Path 3 — wait for upstream. Rationale: MLX is not a kernel-aware path (it can never satisfy §3's TurboQuant/QJL/PolarQuant contract), so the marginal value of building a custom integration is low. The llama.cpp Metal backend already covers Apple Silicon for the verified-kernel publish path. MLX-in-process is a "nice to have" for unverified text-only generation, not a blocker.

If product priorities change (e.g. an iOS/macOS app specifically needs MLX models for some reason), Path 2 is the most direct unblock. Path 1 is the right architectural fit but is the largest effort.

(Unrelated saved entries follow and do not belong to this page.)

-- pv_equiv track=rewrite | github.com/WalidRAMTANI/Personal-Projects | python/traps_game/traps_game/affichage.py | cherche_tour
-- ===== SOURCE A (Python) =====
-- def cherche_tour(tour: int , joueur: dict):
--     """
--     tour: nombre representant le joueur precedent a avoir jouer
--     joueur: association du jour et de son nombre de balle
--     determine le tour du prohai  joueur
--     >>> cherche_tour(2,{"green":0, "red":0, "blue":0, "yellow":1})
--     3
--     >>> cherche_tour(2,{"green":0, "red":1, "blue":0, "yellow":0})
--     1
--     """
--     #verifie qu'il reste au moins une balle
--     assert ([0] * len(joueur)) != list(joueur.values())
--     #prend le joueur suivant
--     if tour == len(joueur) - 1:#si on est a la fin de la liste
--         tour = 0
--     else:#si on est pas a la fin de la liste
--         tour += 1
--     couleur = list(joueur.keys())[tour] #prend la couleur du joueur actuel
--     if joueur[couleur] == 0: #verifie si il a pas une balle en jeu
--         tour = cherche_tour(tour, joueur)#on recherche avec le joueur suivant
--     return  tour
-- ===== SOURCE B (Python) =====
-- def cherche_tour(tour: int, joueur: dict):
--     vals = list(joueur.values())
--     assert [0] * len(vals) != vals
--     pos = 0 if tour == len(vals) - 1 else tour + 1
--     while vals[pos] == 0:
--         pos = 0 if pos == len(vals) - 1 else pos + 1
--     return pos
-- ===== Notes on version B (the rewrite author's own statement) =====
-- stated objective: simpler
-- what changed: B replaces A's recursive descent through keys-then-dict-lookup by a plain iterative while loop that scans the values list directly by position, eliminating the key indirection and the recursion.
import Mathlib
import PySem

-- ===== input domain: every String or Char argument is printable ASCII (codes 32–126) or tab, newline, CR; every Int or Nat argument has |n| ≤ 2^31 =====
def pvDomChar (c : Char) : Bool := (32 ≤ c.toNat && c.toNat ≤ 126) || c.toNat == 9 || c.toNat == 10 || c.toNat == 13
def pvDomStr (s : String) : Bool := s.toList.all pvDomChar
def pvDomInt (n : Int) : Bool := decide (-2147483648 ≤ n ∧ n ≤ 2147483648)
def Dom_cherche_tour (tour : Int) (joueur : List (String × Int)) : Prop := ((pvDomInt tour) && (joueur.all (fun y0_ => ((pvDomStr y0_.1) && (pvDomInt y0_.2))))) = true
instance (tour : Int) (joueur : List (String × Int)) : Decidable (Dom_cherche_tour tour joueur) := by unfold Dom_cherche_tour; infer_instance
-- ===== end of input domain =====

-- B replaces A's recursion through keys + dict lookup by an iterative while loop scanning the
-- values list directly; equivalence is proved on the inputs where the Python A returns normally.

-- ===== PORT A =====
-- A's recursion, with a fuel guard making the recursion total (inside Pre_ the fuel
-- 2*size+1 is proved sufficient, so the fuel-0 branch is never reached there).
def chercheTourGo : Nat → Int → PySem.Dict String Int → Int
  | 0, tour, _ => tour
  | f+1, tour, d =>
    -- prend le joueur suivant
    let t := if tour = (d.size : Int) - 1 then 0 else tour + 1
    -- couleur = list(joueur.keys())[tour]  (none = IndexError, excluded by Pre_)
    match PySem.List.pyGet? d.keys t with
    | none => t
    | some c =>
      -- joueur[couleur]  (key comes from d.keys, so the none branch is unreachable)
      match d.get? c with
      | none => t
      | some v => if v = 0 then chercheTourGo f t d else t

def cherche_tour (tour : Int) (joueur : List (String × Int)) : Int :=
  -- the Python argument is a dict: model dict(joueur) (duplicate keys overwrite in place)
  chercheTourGo (2 * (PySem.Dict.ofList joueur).size + 1) tour (PySem.Dict.ofList joueur)

-- ===== PORT B =====
-- B's while loop 'while vals[pos] == 0: pos = 0 if pos == len(vals)-1 else pos+1',
-- with the same fuel guard (sufficient inside Pre_).
def loopB : Nat → List Int → Int → Int
  | 0, _, pos => pos
  | f+1, vals, pos =>
    match PySem.List.pyGet? vals pos with
    | none => pos
    | some v => if v = 0 then loopB f vals (if pos = (vals.length : Int) - 1 then 0 else pos + 1) else pos

def cherche_tour_alt (tour : Int) (joueur : List (String × Int)) : Int :=
  let vals := (PySem.Dict.ofList joueur).values
  loopB (2 * vals.length + 1) vals (if tour = (vals.length : Int) - 1 then 0 else tour + 1)

-- ===== PRECONDITION & SPEC =====
-- Pre_ is exactly where the Python A returns: the dict has a nonzero value (otherwise the
-- assert raises AssertionError) and tour ∈ [-size-1, size-1] (otherwise the keys indexing
-- raises IndexError).
def Pre_cherche_tour (tour : Int) (joueur : List (String × Int)) : Prop :=
  (∃ v ∈ (PySem.Dict.ofList joueur).values, v ≠ 0) ∧
  -((PySem.Dict.ofList joueur).size : Int) - 1 ≤ tour ∧
  tour ≤ ((PySem.Dict.ofList joueur).size : Int) - 1
instance (tour : Int) (joueur : List (String × Int)) : Decidable (Pre_cherche_tour tour joueur) := by
  unfold Pre_cherche_tour; infer_instance

def pvWitness_cherche_tour : Int × (List (String × Int)) :=
  (2, [("green", 0), ("red", 0), ("blue", 0), ("yellow", 1)])

def Spec_cherche_tour (tour : Int) (joueur : List (String × Int)) (out : Int) : Prop := out = cherche_tour_alt tour joueur
instance (tour : Int) (joueur : List (String × Int)) (out : Int) : Decidable (Spec_cherche_tour tour joueur out) := by unfold Spec_cherche_tour; infer_instance

-- ===== CLAIM (what is proved, stated in full; the proofs are below) =====
def Claim_equal_cherche_tour : Prop := ∀ (tour : Int) (joueur : List (String × Int)), Dom_cherche_tour tour joueur → Pre_cherche_tour tour joueur → Spec_cherche_tour tour joueur (cherche_tour tour joueur)

-- ===== LEMMAS AND PROOFS =====

def advP (n pos : Int) : Int := if pos = n - 1 then 0 else pos + 1

def completesB : Nat → List Int → Int → Bool
  | 0, _, _ => false
  | f+1, vals, pos =>
    match PySem.List.pyGet? vals pos with
    | none => true
    | some v => if v = 0 then completesB f vals (advP (vals.length : Int) pos) else true

lemma pyGet?_map {α β : Type} (f : α → β) (xs : List α) (t : Int) :
    PySem.List.pyGet? (xs.map f) t = (PySem.List.pyGet? xs t).map f := by
  simp [PySem.List.pyGet?]

lemma dict_size_eq_values_length (d : PySem.Dict String Int) :
    d.size = d.values.length := by
  simp [PySem.Dict.size, PySem.Dict.values]

lemma loop_eq (d : PySem.Dict String Int) (hnd : d.keys.Nodup) :
    ∀ (f : Nat) (pos : Int),
      completesB f d.values (advP (d.values.length : Int) pos) = true →
      chercheTourGo f pos d = loopB f d.values (advP (d.values.length : Int) pos) := by
  intro f
  induction f with
  | zero => intro pos h; simp [completesB] at h
  | succ f ih =>
    intro pos h
    have hkeys : d.keys = d.items.map Prod.fst := rfl
    have hvals : d.values = d.items.map Prod.snd := rfl
    have hsz : ((d.size : Int)) = ((d.values.length : Int)) := by
      rw [dict_size_eq_values_length]
    have hadv : (if pos = (d.size : Int) - 1 then 0 else pos + 1)
        = advP (d.values.length : Int) pos := by rw [advP, hsz]
    set t := advP (d.values.length : Int) pos with htdef
    rcases hpg : PySem.List.pyGet? d.items t with _ | p
    · have hk : PySem.List.pyGet? d.keys t = none := by rw [hkeys, pyGet?_map, hpg]; rfl
      have hv : PySem.List.pyGet? d.values t = none := by rw [hvals, pyGet?_map, hpg]; rfl
      simp [chercheTourGo, loopB, hadv, hk, hv]
    · have hk : PySem.List.pyGet? d.keys t = some p.1 := by rw [hkeys, pyGet?_map, hpg]; rfl
      have hv : PySem.List.pyGet? d.values t = some p.2 := by rw [hvals, pyGet?_map, hpg]; rfl
      have hpmem : (p.1, p.2) ∈ d.items := by
        simpa using PySem.List.mem_of_pyGet?_eq_some _ hpg
      have hget : d.get? p.1 = some p.2 := PySem.Dict.get?_of_mem_items d hpmem hnd
      by_cases hz : p.2 = 0
      · have hcomp : completesB f d.values (advP (d.values.length : Int) t) = true := by
          rw [completesB] at h
          rw [hv] at h
          simpa [hz] using h
        have := ih t hcomp
        simp only [chercheTourGo, loopB, hadv, hk, hv, hget, hz]
        simpa [advP] using this
      · simp [chercheTourGo, loopB, hadv, hk, hv, hget, hz]

lemma completesB_mono (vals : List Int) :
    ∀ (f g : Nat) (pos : Int), f ≤ g →
      completesB f vals pos = true → completesB g vals pos = true := by
  intro f
  induction f with
  | zero => intro g pos _ h; simp [completesB] at h
  | succ f ih =>
    intro g pos hle h
    obtain ⟨g', rfl⟩ : ∃ g', g = g' + 1 := ⟨g - 1, by omega⟩
    rw [completesB] at h ⊢
    rcases hp : PySem.List.pyGet? vals pos with _ | v
    · rfl
    · rw [hp] at h
      by_cases hz : v = 0
      · simp only [hz] at h ⊢
        exact ih g' _ (by omega) h
      · simp [hz]

-- forward scan: a nonzero value at i + k is found within k+1 steps
lemma completes_fwd (vals : List Int) :
    ∀ (k i : Nat), i + k < vals.length → vals.getD (i + k) 0 ≠ 0 →
      completesB (k + 1) vals (i : Int) = true := by
  intro k
  induction k with
  | zero =>
    intro i hlt hnz
    have hi : i < vals.length := by omega
    rw [completesB]
    simp only [PySem.List.pyGet?_natCast, List.getElem?_eq_getElem hi]
    have : vals[i] ≠ 0 := by
      rw [← List.getD_eq_getElem vals 0 hi]; simpa using hnz
    simp [this]
  | succ k ih =>
    intro i hlt hnz
    have hi : i < vals.length := by omega
    rw [completesB]
    simp only [PySem.List.pyGet?_natCast, List.getElem?_eq_getElem hi]
    by_cases hz : vals[i] = 0
    · have hne : (i : Int) ≠ (vals.length : Int) - 1 := by omega
      have hadv : advP (vals.length : Int) (i : Int) = ((i + 1 : Nat) : Int) := by
        rw [advP, if_neg hne]; push_cast; ring
      simp only [hz, hadv]
      exact ih (i + 1) (by omega) (by simpa [Nat.add_assoc, Nat.add_comm 1 k] using hnz)
    · simp [hz]

-- skipping a tail of zeros reaches position 0
lemma completes_zeros (vals : List Int) :
    ∀ (m i : Nat), i + m = vals.length → 0 < m →
      (∀ l, i ≤ l → l < vals.length → vals.getD l 0 = 0) →
      ∀ f, completesB (m + f) vals (i : Int) = completesB f vals 0 := by
  intro m
  induction m with
  | zero => intro i _ h; omega
  | succ m ih =>
    intro i hsum _ hzeros f
    have hi : i < vals.length := by omega
    have hz : vals[i] = 0 := by
      rw [← List.getD_eq_getElem vals 0 hi]; exact hzeros i le_rfl hi
    rw [show m + 1 + f = (m + f) + 1 by omega, completesB]
    simp only [PySem.List.pyGet?_natCast, List.getElem?_eq_getElem hi, hz]
    rcases Nat.eq_zero_or_pos m with hm | hm
    · subst hm
      have hadv : advP (vals.length : Int) (i : Int) = 0 := by
        simp only [advP]; rw [if_pos (by omega)]
      rw [hadv]
      simp
    · have hne : (i : Int) ≠ (vals.length : Int) - 1 := by omega
      have hadv : advP (vals.length : Int) (i : Int) = ((i + 1 : Nat) : Int) := by
        rw [advP, if_neg hne]; push_cast; ring
      rw [hadv]
      exact ih (i + 1) (by omega) hm (fun l hl1 hl2 => hzeros l (by omega) hl2) f

-- Python's negative indexing: the loop from a negative position behaves as from pos + len
lemma completes_neg (vals : List Int) :
    ∀ (f : Nat) (pos : Int), -(vals.length : Int) ≤ pos → pos < 0 →
      completesB f vals pos = completesB f vals (pos + (vals.length : Int)) := by
  intro f
  induction f with
  | zero => intro pos _ _; rfl
  | succ f ih =>
    intro pos h1 h2
    have hn : 0 < vals.length := by omega
    set k : Nat := (-pos).toNat with hk
    have hkpos : 0 < k := by omega
    have hkle : k ≤ vals.length := by omega
    have hpos : pos = -(k : Int) := by omega
    have hg1 : PySem.List.pyGet? vals pos = vals[vals.length - k]? := by
      rw [hpos]; exact PySem.List.pyGet?_neg_natCast vals k hkpos hkle
    have hg2 : PySem.List.pyGet? vals (pos + (vals.length : Int)) = vals[vals.length - k]? := by
      have : pos + (vals.length : Int) = ((vals.length - k : Nat) : Int) := by
        push_cast [Nat.cast_sub hkle]; omega
      rw [this, PySem.List.pyGet?_natCast]
    have hlt : vals.length - k < vals.length := by omega
    rw [completesB, completesB, hg1, hg2, List.getElem?_eq_getElem hlt]
    by_cases hz : vals[vals.length - k] = 0
    · simp only [hz]
      have hne1 : pos ≠ (vals.length : Int) - 1 := by omega
      rcases eq_or_lt_of_le (show pos ≤ -1 by omega) with he | hlt2
      · -- pos = -1 : both sides advance to 0
        have hadv1 : advP (vals.length : Int) pos = 0 := by
          rw [advP, if_neg hne1]; omega
        have hadv2 : advP (vals.length : Int) (pos + (vals.length : Int)) = 0 := by
          rw [advP, if_pos (by omega)]
        rw [hadv1, hadv2]
      · -- pos < -1 : both advance by one, still negative
        have hadv1 : advP (vals.length : Int) pos = pos + 1 := by
          rw [advP, if_neg hne1]
        have hne2 : pos + (vals.length : Int) ≠ (vals.length : Int) - 1 := by omega
        have hadv2 : advP (vals.length : Int) (pos + (vals.length : Int)) = (pos + 1) + (vals.length : Int) := by
          rw [advP, if_neg hne2]; ring
        rw [hadv1, hadv2]
        exact ih (pos + 1) (by omega) (by omega)
    · simp [hz]

lemma completes_of_exists (vals : List Int)
    (hnz : ∃ j : Nat, j < vals.length ∧ vals.getD j 0 ≠ 0) (pos : Int)
    (h1 : -(vals.length : Int) ≤ pos) (h2 : pos < (vals.length : Int)) :
    completesB (2 * vals.length + 1) vals pos = true := by
  obtain ⟨j, hj, hjnz⟩ := hnz
  -- reduce to a natural starting index i0
  obtain ⟨i0, hi0lt, hstart⟩ :
      ∃ i0 : Nat, i0 < vals.length ∧
        completesB (2 * vals.length + 1) vals pos
          = completesB (2 * vals.length + 1) vals (i0 : Int) := by
    rcases le_or_gt 0 pos with hge | hlt
    · exact ⟨pos.toNat, by omega, by rw [Int.toNat_of_nonneg hge]⟩
    · refine ⟨(pos + (vals.length : Int)).toNat, by omega, ?_⟩
      rw [completes_neg vals _ pos h1 hlt, Int.toNat_of_nonneg (by omega)]
    -- from i0, find the nonzero value within 2*len steps
  rw [hstart]
  by_cases hfwd : ∃ l : Nat, i0 ≤ l ∧ l < vals.length ∧ vals.getD l 0 ≠ 0
  · obtain ⟨l, hl1, hl2, hl3⟩ := hfwd
    refine completesB_mono vals (l - i0 + 1) _ _ (by omega) ?_
    have := completes_fwd vals (l - i0) i0 (by omega) (by rwa [show i0 + (l - i0) = l by omega])
    exact this
  · push Not at hfwd
    have hzeros : ∀ l, i0 ≤ l → l < vals.length → vals.getD l 0 = 0 := fun l a b => hfwd l a b
    have hjlt : j < i0 := by
      by_contra hc
      exact hjnz (hzeros j (by omega) hj)
    have hZ := completes_zeros vals (vals.length - i0) i0 (by omega) (by omega) hzeros (j + 1)
    have hF := completes_fwd vals j 0 (by omega) (by simpa using hjnz)
    refine completesB_mono vals ((vals.length - i0) + (j + 1)) _ _ (by omega) ?_
    rw [hZ]
    simpa using hF

theorem main_equiv : ∀ (tour : Int) (joueur : List (String × Int)),
    Pre_cherche_tour tour joueur → cherche_tour tour joueur = cherche_tour_alt tour joueur := by
  intro tour joueur hpre
  obtain ⟨⟨v, hvmem, hvnz⟩, hlo, hhi⟩ := hpre
  unfold cherche_tour cherche_tour_alt
  set d := PySem.Dict.ofList joueur with hd
  have hnd : d.keys.Nodup := PySem.Dict.nodup_keys_ofList joueur
  have hsz : d.size = d.values.length := dict_size_eq_values_length d
  set n := d.values.length with hnn
  obtain ⟨i, hi, hvi⟩ := List.getElem_of_mem hvmem
  have hnz' : ∃ j : Nat, j < n ∧ d.values.getD j 0 ≠ 0 :=
    ⟨i, hi, by rw [List.getD_eq_getElem d.values 0 hi, hvi]; exact hvnz⟩
  have hn : 0 < n := by omega
  have hlo' : -(n : Int) - 1 ≤ tour := by rw [hsz] at hlo; exact_mod_cast hlo
  have hhi' : tour ≤ (n : Int) - 1 := by rw [hsz] at hhi; exact_mod_cast hhi
  have hbnd : -(n : Int) ≤ advP (n : Int) tour ∧ advP (n : Int) tour < (n : Int) := by
    rw [advP]; split_ifs <;> omega
  have hcomp : completesB (2 * n + 1) d.values (advP (n : Int) tour) = true :=
    completes_of_exists d.values hnz' _ hbnd.1 hbnd.2
  have heq := loop_eq d hnd (2 * n + 1) tour hcomp
  rw [hsz]
  exact heq

-- ===== VERDICT (by name: the statement is the Claim_ definition above) =====
theorem cherche_tour_spec : Claim_equal_cherche_tour := by
  intro tour joueur _ hpre
  unfold Spec_cherche_tour
  exact main_equiv tour joueur hpre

Whatever path gets picked must

  • Not spawn a subprocess for inference.
  • Not open a TCP socket for inference.
  • Surface failures with real errors (no silent fallbacks).
  • Keep MLX gated behind ELIZA_LOCAL_MLX=1 / ELIZA_LOCAL_BACKEND=mlx-server and outside the verified-kernel contract.

Current runtime behavior

  • mlx-server.ts deleted (commit 3f38613fd8b).
  • mlxBackendEligible() lives in… well, nowhere now — it was inlined into the diagnostic surface and the deletion took its callers with it. If a future MLX integration lands, it'll reintroduce eligibility reporting under its own naming.
  • ELIZA_LOCAL_MLX=1 / ELIZA_LOCAL_BACKEND=mlx-server env vars are recognized by the engine config but have no effect — there's no MLX backend to activate. Set values are silently ignored. (If we want these to throw instead of being silent no-ops, that's a 5-line change in engine.ts's env parsing.)

If you're hitting this doc because you want MLX inference, pick Path 1 or Path 2 above based on your platform constraint. The integration seam (FfiStreamingRunner consuming LlmStreamingBinding) is ready; plugging a new backend into it is mechanical once the C/Swift side exists.